Determine how many lines in the following listing include "Pairwise". Respond with that number only.
(Beginning of Data for processing)
-- the per-model row of A equals the per-model merged row of B
theorem pv_row_eq (hws : List String) (inner : List (String × List (String × String)))
    (hp : hws.Pairwise (· < ·)) (hin : (inner.map Prod.fst).Nodup)
    (hsub : ∀ q ∈ inner, q.1 ∈ hws) :
    (hws.foldl (fun row hw =>
        if (PySem.Dict.mk inner).contains hw then
          row.insert hw ((PySem.Dict.mk ((PySem.Dict.mk inner).getD hw [])).getD "status" "unknown")
        else
          row.insert hw "untested")
      (PySem.Dict.empty : PySem.Dict String String)).items
    = (PySem.Dict.ofList (pvMergeRow hws
        (PySem.List.sorted (inner.map (fun q => (q.1, (PySem.Dict.mk q.2).getD "status" "unknown"))) Prod.fst false))).items := by
  have hn : hws.Nodup := hp.imp ne_of_lt
  -- A's row as a map over the sorted hardware axis
  have hfun : (fun (row : PySem.Dict String String) hw =>
      if (PySem.Dict.mk inner).contains hw then
        row.insert hw ((PySem.Dict.mk ((PySem.Dict.mk inner).getD hw [])).getD "status" "unknown")
      else row.insert hw "untested")
    = fun (row : PySem.Dict String String) hw => row.insert hw
        (if (PySem.Dict.mk inner).contains hw then
          ((PySem.Dict.mk ((PySem.Dict.mk inner).getD hw [])).getD "status" "unknown")
        else "untested") := by
    funext row hw; by_cases h : (PySem.Dict.mk inner).contains hw <;> simp [h]
  have hA := PySem.Dict.items_foldl_insert_fresh hws (fun hw => hw)
      (fun hw => if (PySem.Dict.mk inner).contains hw then
          ((PySem.Dict.mk ((PySem.Dict.mk inner).getD hw [])).getD "status" "unknown")
        else "untested")
      (PySem.Dict.empty : PySem.Dict String String)
      (by intro a _; simp) (by simpa using hn)
  rw [hfun, hA]
  have he0 : (PySem.Dict.empty : PySem.Dict String String).items = [] := rfl
  rw [he0, List.nil_append]
  -- entries: the sorted per-model pairs
  set f : (String × List (String × String)) → String × String :=
    fun q => (q.1, (PySem.Dict.mk q.2).getD "status" "unknown") with hf
  set entries := PySem.List.sorted (inner.map f) Prod.fst false with he
  have hperm : entries.Perm (inner.map f) := PySem.List.sorted_perm _ _ _
  have hkeys : (inner.map f).map Prod.fst = inner.map Prod.fst := by
    rw [List.map_map]; rfl
  have hnE : (entries.map Prod.fst).Nodup := by
    have := (hperm.map Prod.fst).nodup_iff.mpr (hkeys ▸ hin)
    exact this
  have hpe : entries.Pairwise (fun a b => a.1 < b.1) := by
    have hle : entries.Pairwise (fun a b => a.1 ≤ b.1) := PySem.List.sorted_pairwise _ _
    have hne : entries.Pairwise (fun a b => a.1 ≠ b.1) := List.pairwise_map.mp hnE
    exact (hle.and hne).imp (fun h => lt_of_le_of_ne h.1 h.2)
  have hsubE : ∀ q ∈ entries, q.1 ∈ hws := by
    intro q hq
    have : q ∈ inner.map f := by rwa [he, PySem.List.mem_sorted] at hq
    obtain ⟨r, hr, hrq⟩ := List.mem_map.mp this
    have : q.1 = r.1 := by rw [← hrq]
    rw [this]; exact hsub r hr
  rw [pv_merge_eq hws entries hp hpe hsubE]
  -- Dict.ofList of a Nodup-keyed list keeps the list as items
  have hofList : ∀ L : List (String × String), (L.map Prod.fst).Nodup →
      (PySem.Dict.ofList L).items = L := by
    intro L hL
    have : (PySem.Dict.ofList L) = L.foldl (fun d p => d.insert p.1 p.2) PySem.Dict.empty := rfl
    rw [this]
    rw [PySem.Dict.items_foldl_insert_fresh L Prod.fst Prod.snd
        (PySem.Dict.empty : PySem.Dict String String) (by intro a _; simp) hL]
    have he0 : (PySem.Dict.empty : PySem.Dict String String).items = [] := rfl
    simp [he0]
  rw [hofList _ (by simpa [List.map_map, Function.comp_def] using hn)]
  -- pointwise equality of the two maps over hws
  apply List.map_congr_left
  intro hw _
  have hfind : entries.find? (fun q => q.1 == hw) = ((inner.find? (fun q => q.1 == hw)).map f) := by
    rw [pv_find?_perm entries (inner.map f) hperm hnE hw]
    exact List.find?_map
  rw [hfind]
  cases hif : inner.find? (fun q => q.1 == hw) with
  | none =>
      have hg : (PySem.Dict.mk inner).get? hw = none := by rw [pv_get?_eq_find?, hif]; rfl
      have hc : (PySem.Dict.mk inner).contains hw = false := by
        rw [PySem.Dict.contains_eq_isSome_get?, hg]; rfl
      simp [hc]
  | some r =>
      have hg : (PySem.Dict.mk inner).get? hw = some r.2 := by rw [pv_get?_eq_find?, hif]; rfl
      have hc : (PySem.Dict.mk inner).contains hw = true := by
        rw [PySem.Dict.contains_eq_isSome_get?, hg]; rfl
      have hgd : (PySem.Dict.mk inner).getD hw [] = r.2 :=
        PySem.Dict.getD_of_get?_eq_some _ _ hg
      simp [hc, hgd, hf]
-- pv_equiv track=rewrite | github.com/as-ideas/DeepPhonemizer | dp/phonemizer.py | _expand_acronym
-- ===== SOURCE A (Python) =====
-- from itertools import zip_longest
--
-- def _expand_acronym(word: str) -> str:
--     subwords = []
--     for subword in word.split('-'):
--         expanded = []
--         for a, b in zip_longest(subword, subword[1:]):
--             expanded.append(a)
--             if b is not None and b.isupper():
--                 expanded.append('-')
--         expanded = ''.join(expanded)
--         subwords.append(expanded)
--     return '-'.join(subwords)
-- ===== SOURCE B (Python) =====
-- def _expand_acronym(word: str) -> str:
--     out = []
--     prev = None
--     for c in word:
--         if prev is not None and prev != '-' and c.isupper():
--             out.append('-')
--         out.append(c)
--         prev = c
--     return ''.join(out)
-- ===== Notes on version B (the rewrite author's own statement) =====
-- stated objective: simpler
-- what changed: Replaced the split-on-'-' plus per-subword zip_longest lookahead with a single flat pass over the characters that tracks the previous character and inserts '-' before an uppercase letter whose predecessor exists and is not already '-'.
import Mathlib
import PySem

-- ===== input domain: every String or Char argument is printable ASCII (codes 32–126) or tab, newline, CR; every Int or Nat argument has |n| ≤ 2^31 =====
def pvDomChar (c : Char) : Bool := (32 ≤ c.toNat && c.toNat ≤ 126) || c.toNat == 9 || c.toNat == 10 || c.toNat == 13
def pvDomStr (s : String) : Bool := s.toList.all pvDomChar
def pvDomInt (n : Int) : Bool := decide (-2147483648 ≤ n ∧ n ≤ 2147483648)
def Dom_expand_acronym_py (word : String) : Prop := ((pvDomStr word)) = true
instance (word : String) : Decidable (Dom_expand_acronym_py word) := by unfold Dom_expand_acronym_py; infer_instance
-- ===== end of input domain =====

-- B replaces A's split-on-'-' + per-subword zip_longest lookahead with one flat scan
-- tracking the previous character (objective: simpler).

-- ===== PORT A =====
-- inner loop: for a, b in zip_longest(subword, subword[1:]): append a; if b is not None and b.isupper(): append '-'
def pvZipPass : List Char → List Char
  | [] => []
  | [a] => [a]
  | a :: b :: rest => a :: ((if PySem.Chars.isupper b then ['-'] else []) ++ pvZipPass (b :: rest))

def expand_acronym_py (word : String) : String :=
  String.ofList (PySem.Chars.join ['-']
    ((PySem.Chars.splitOn word.toList ['-']).map pvZipPass))

-- ===== PORT B =====
-- flat pass: prev is the previous character (None before the first)
def pvScan : Option Char → List Char → List Char
  | _, [] => []
  | prev, c :: rest =>
      (if (match prev with
           | none => false
           | some p => decide (p ≠ '-') && PySem.Chars.isupper c)
       then ['-'] else []) ++ (c :: pvScan (some c) rest)

def expand_acronym_py_alt (word : String) : String :=
  String.ofList (pvScan none word.toList)

-- ===== PRECONDITION & SPEC =====
def Spec_expand_acronym_py (word : String) (out : String) : Prop := out = expand_acronym_py_alt word
instance (word : String) (out : String) : Decidable (Spec_expand_acronym_py word out) := by unfold Spec_expand_acronym_py; infer_instance

-- ===== CLAIM (what is proved, stated in full; the proofs are below) =====
def Claim_equal_expand_acronym_py : Prop := ∀ (word : String), Dom_expand_acronym_py word → Spec_expand_acronym_py word (expand_acronym_py word)

-- ===== LEMMAS AND PROOFS =====

-- a clean recursive version of split-on-'-'
def pvSplit : List Char → List (List Char)
  | [] => [[]]
  | c :: rest => if c = '-' then [] :: pvSplit rest else (pvSplit rest).modifyHead (c :: ·)

theorem pvSplit_ne_nil (cs : List Char) : pvSplit cs ≠ [] := by
  cases cs with
  | nil => simp [pvSplit]
  | cons c rest =>
    simp only [pvSplit]
    split_ifs
    · simp
    · cases h : pvSplit rest with
      | nil => exact absurd h (pvSplit_ne_nil rest)
      | cons a l => simp [List.modifyHead]

theorem pvGoEq : ∀ (fuel : Nat) (cs cur : List Char) (acc : List (List Char)),
    cs.length ≤ fuel →
    PySem.Chars.splitOn.go ['-'] fuel cs cur acc
      = acc.reverse ++ (pvSplit cs).modifyHead (cur.reverse ++ ·) := by
  intro fuel
  induction fuel with
  | zero =>
    intro cs cur acc h
    have : cs = [] := List.length_eq_zero_iff.mp (Nat.le_zero.mp h)
    subst this
    simp [PySem.Chars.splitOn.go, pvSplit, List.modifyHead]
  | succ n ih =>
    intro cs cur acc h
    cases cs with
    | nil => simp [PySem.Chars.splitOn.go, pvSplit, List.modifyHead]
    | cons c rest =>
      have hr : rest.length ≤ n := by simpa using h
      by_cases hc : c = '-'
      · subst hc
        have hpre : List.isPrefixOf ['-'] ('-' :: rest) = true := by
          simp [List.isPrefixOf]
        rw [PySem.Chars.splitOn.go]
        simp only [hpre, if_true]
        rw [ih _ _ _ (by simpa using hr)]
        obtain ⟨a, l, hal⟩ : ∃ a l, pvSplit rest = a :: l := by
          cases h' : pvSplit rest with
          | nil => exact absurd h' (pvSplit_ne_nil rest)
          | cons a l => exact ⟨a, l, rfl⟩
        simp [pvSplit, hal, List.modifyHead]
      · have hpre : List.isPrefixOf ['-'] (c :: rest) = false := by
          simp [List.isPrefixOf]
          intro h'; exact absurd h'.symm hc
        rw [PySem.Chars.splitOn.go]
        simp only [hpre]
        rw [if_neg (by simp), ih _ _ _ hr]
        obtain ⟨a, l, hal⟩ : ∃ a l, pvSplit rest = a :: l := by
          cases h' : pvSplit rest with
          | nil => exact absurd h' (pvSplit_ne_nil rest)
          | cons a l => exact ⟨a, l, rfl⟩
        simp [pvSplit, hc, hal, List.modifyHead]

theorem pvSplitOn_eq (cs : List Char) : PySem.Chars.splitOn cs ['-'] = pvSplit cs := by
  rw [PySem.Chars.splitOn, pvGoEq (cs.length + 1) cs [] [] (by omega)]
  obtain ⟨a, l, hal⟩ : ∃ a l, pvSplit cs = a :: l := by
    cases h' : pvSplit cs with
    | nil => exact absurd h' (pvSplit_ne_nil cs)
    | cons a l => exact ⟨a, l, rfl⟩
  simp [hal, List.modifyHead]

-- after a hyphen the scan behaves like at the start
theorem pvScan_dash (l : List Char) : pvScan (some '-') l = pvScan none l := by
  cases l with
  | nil => rfl
  | cons c rest => simp [pvScan]

-- the zip_longest pass on a hyphen-free b :: l is the scan with prev = b
theorem pvZipPass_eq_scan : ∀ (l : List Char), (∀ c ∈ l, c ≠ '-') → ∀ b, b ≠ '-' →
    pvZipPass (b :: l) = b :: pvScan (some b) l := by
  intro l
  induction l with
  | nil => intro _ b _; rfl
  | cons c rest ih =>
    intro hl b hb
    have hc : c ≠ '-' := hl c (by simp)
    have hrest : ∀ x ∈ rest, x ≠ '-' := fun x hx => hl x (by simp [hx])
    simp only [pvZipPass, pvScan, ih hrest c hc]
    simp [hb]

theorem pvScan_none_eq_zipPass (l : List Char) (hl : ∀ c ∈ l, c ≠ '-') :
    pvScan none l = pvZipPass l := by
  cases l with
  | nil => rfl
  | cons b rest =>
    have hb : b ≠ '-' := hl b (by simp)
    have hrest : ∀ x ∈ rest, x ≠ '-' := fun x hx => hl x (by simp [hx])
    rw [pvZipPass_eq_scan rest hrest b hb]
    simp [pvScan]

-- the scan distributes over a hyphen
theorem pvScan_append_dash : ∀ (t : List Char) (prev : Option Char) (t2 : List Char),
    pvScan prev (t ++ '-' :: t2) = pvScan prev t ++ '-' :: pvScan none t2 := by
  intro t
  induction t with
  | nil =>
    intro prev t2
    have hnd : PySem.Chars.isupper '-' = false := by decide
    cases prev with
    | none => simp [pvScan, pvScan_dash]
    | some p => simp [pvScan, pvScan_dash, hnd]
  | cons c rest ih =>
    intro prev t2
    simp only [List.cons_append, pvScan, ih (some c) t2]
    split_ifs <;> simp

def pvND (x : Char) : Bool := x ≠ '-'

theorem pvND_false {x : Char} (h : pvND x = false) : x = '-' := by
  simpa [pvND] using h

theorem pvSplit_structure (cs : List Char) :
    pvSplit cs = cs.takeWhile pvND ::
      (match cs.dropWhile pvND with
       | [] => []
       | _ :: t => pvSplit t) := by
  induction cs with
  | nil => simp [pvSplit, List.takeWhile, List.dropWhile]
  | cons c rest ih =>
    by_cases hc : c = '-'
    · subst hc
      have : pvND '-' = false := by decide
      simp [pvSplit, List.takeWhile, List.dropWhile, this]
    · have hnd : pvND c = true := by simp [pvND, hc]
      simp only [pvSplit, if_neg hc, ih, List.takeWhile, List.dropWhile, hnd]
      simp [List.modifyHead]

theorem pvDropWhile_head : ∀ (cs : List Char) (c : Char) (t2 : List Char),
    cs.dropWhile pvND = c :: t2 → c = '-' := by
  intro cs
  induction cs with
  | nil => intro c t2 h; simp [List.dropWhile] at h
  | cons x r ih =>
    intro c t2 h
    by_cases hx : pvND x
    · rw [List.dropWhile_cons_of_pos hx] at h
      exact ih c t2 h
    · rw [List.dropWhile_cons_of_neg hx] at h
      have : x = '-' := pvND_false (by simpa using hx)
      cases h
      exact this

-- main lemma: A's composite pipeline equals B's flat scan
theorem pvMain : ∀ (n : Nat) (cs : List Char), cs.length ≤ n →
    PySem.Chars.join ['-'] ((pvSplit cs).map pvZipPass) = pvScan none cs := by
  intro n
  induction n with
  | zero =>
    intro cs h
    have : cs = [] := List.length_eq_zero_iff.mp (Nat.le_zero.mp h)
    subst this
    simp [pvSplit, pvZipPass, pvScan, PySem.Chars.join_singleton]
  | succ n ih =>
    intro cs h
    have htw : ∀ c ∈ cs.takeWhile pvND, c ≠ '-' := by
      intro c hc
      have := List.mem_takeWhile_imp hc
      simpa [pvND] using this
    rw [pvSplit_structure cs]
    cases hd : cs.dropWhile pvND with
    | nil =>
      have hcs : cs = cs.takeWhile pvND := by
        conv_lhs => rw [← List.takeWhile_append_dropWhile (p := pvND) (l := cs)]
        rw [hd, List.append_nil]
      simp only [List.map, PySem.Chars.join_singleton]
      rw [← pvScan_none_eq_zipPass _ htw, ← hcs]
    | cons c t2 =>
      have hc : c = '-' := pvDropWhile_head cs c t2 hd
      subst hc
      have hcs : cs = cs.takeWhile pvND ++ '-' :: t2 := by
        conv_lhs => rw [← List.takeWhile_append_dropWhile (p := pvND) (l := cs)]
        rw [hd]
      have ht2 : t2.length ≤ n := by
        have : cs.length = (cs.takeWhile pvND).length + (t2.length + 1) := by
          conv_lhs => rw [hcs]
          simp
        omega
      obtain ⟨a, l, hal⟩ : ∃ a l, pvSplit t2 = a :: l := by
        cases h' : pvSplit t2 with
        | nil => exact absurd h' (pvSplit_ne_nil t2)
        | cons a l => exact ⟨a, l, rfl⟩
      simp only [List.map, hal, List.map_cons, PySem.Chars.join_cons_cons]
      rw [← List.map_cons, ← hal, ih t2 ht2]
      conv_rhs => rw [hcs]
      rw [pvScan_append_dash, ← pvScan_none_eq_zipPass _ htw]
      simp

-- ===== VERDICT (by name: the statement is the Claim_ definition above) =====
theorem expand_acronym_py_spec : Claim_equal_expand_acronym_py := by
  intro word _
  unfold Spec_expand_acronym_py expand_acronym_py expand_acronym_py_alt
  rw [pvSplitOn_eq, pvMain word.toList.length word.toList (le_refl _)]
(End of Data for processing)
- Response for this exercise
4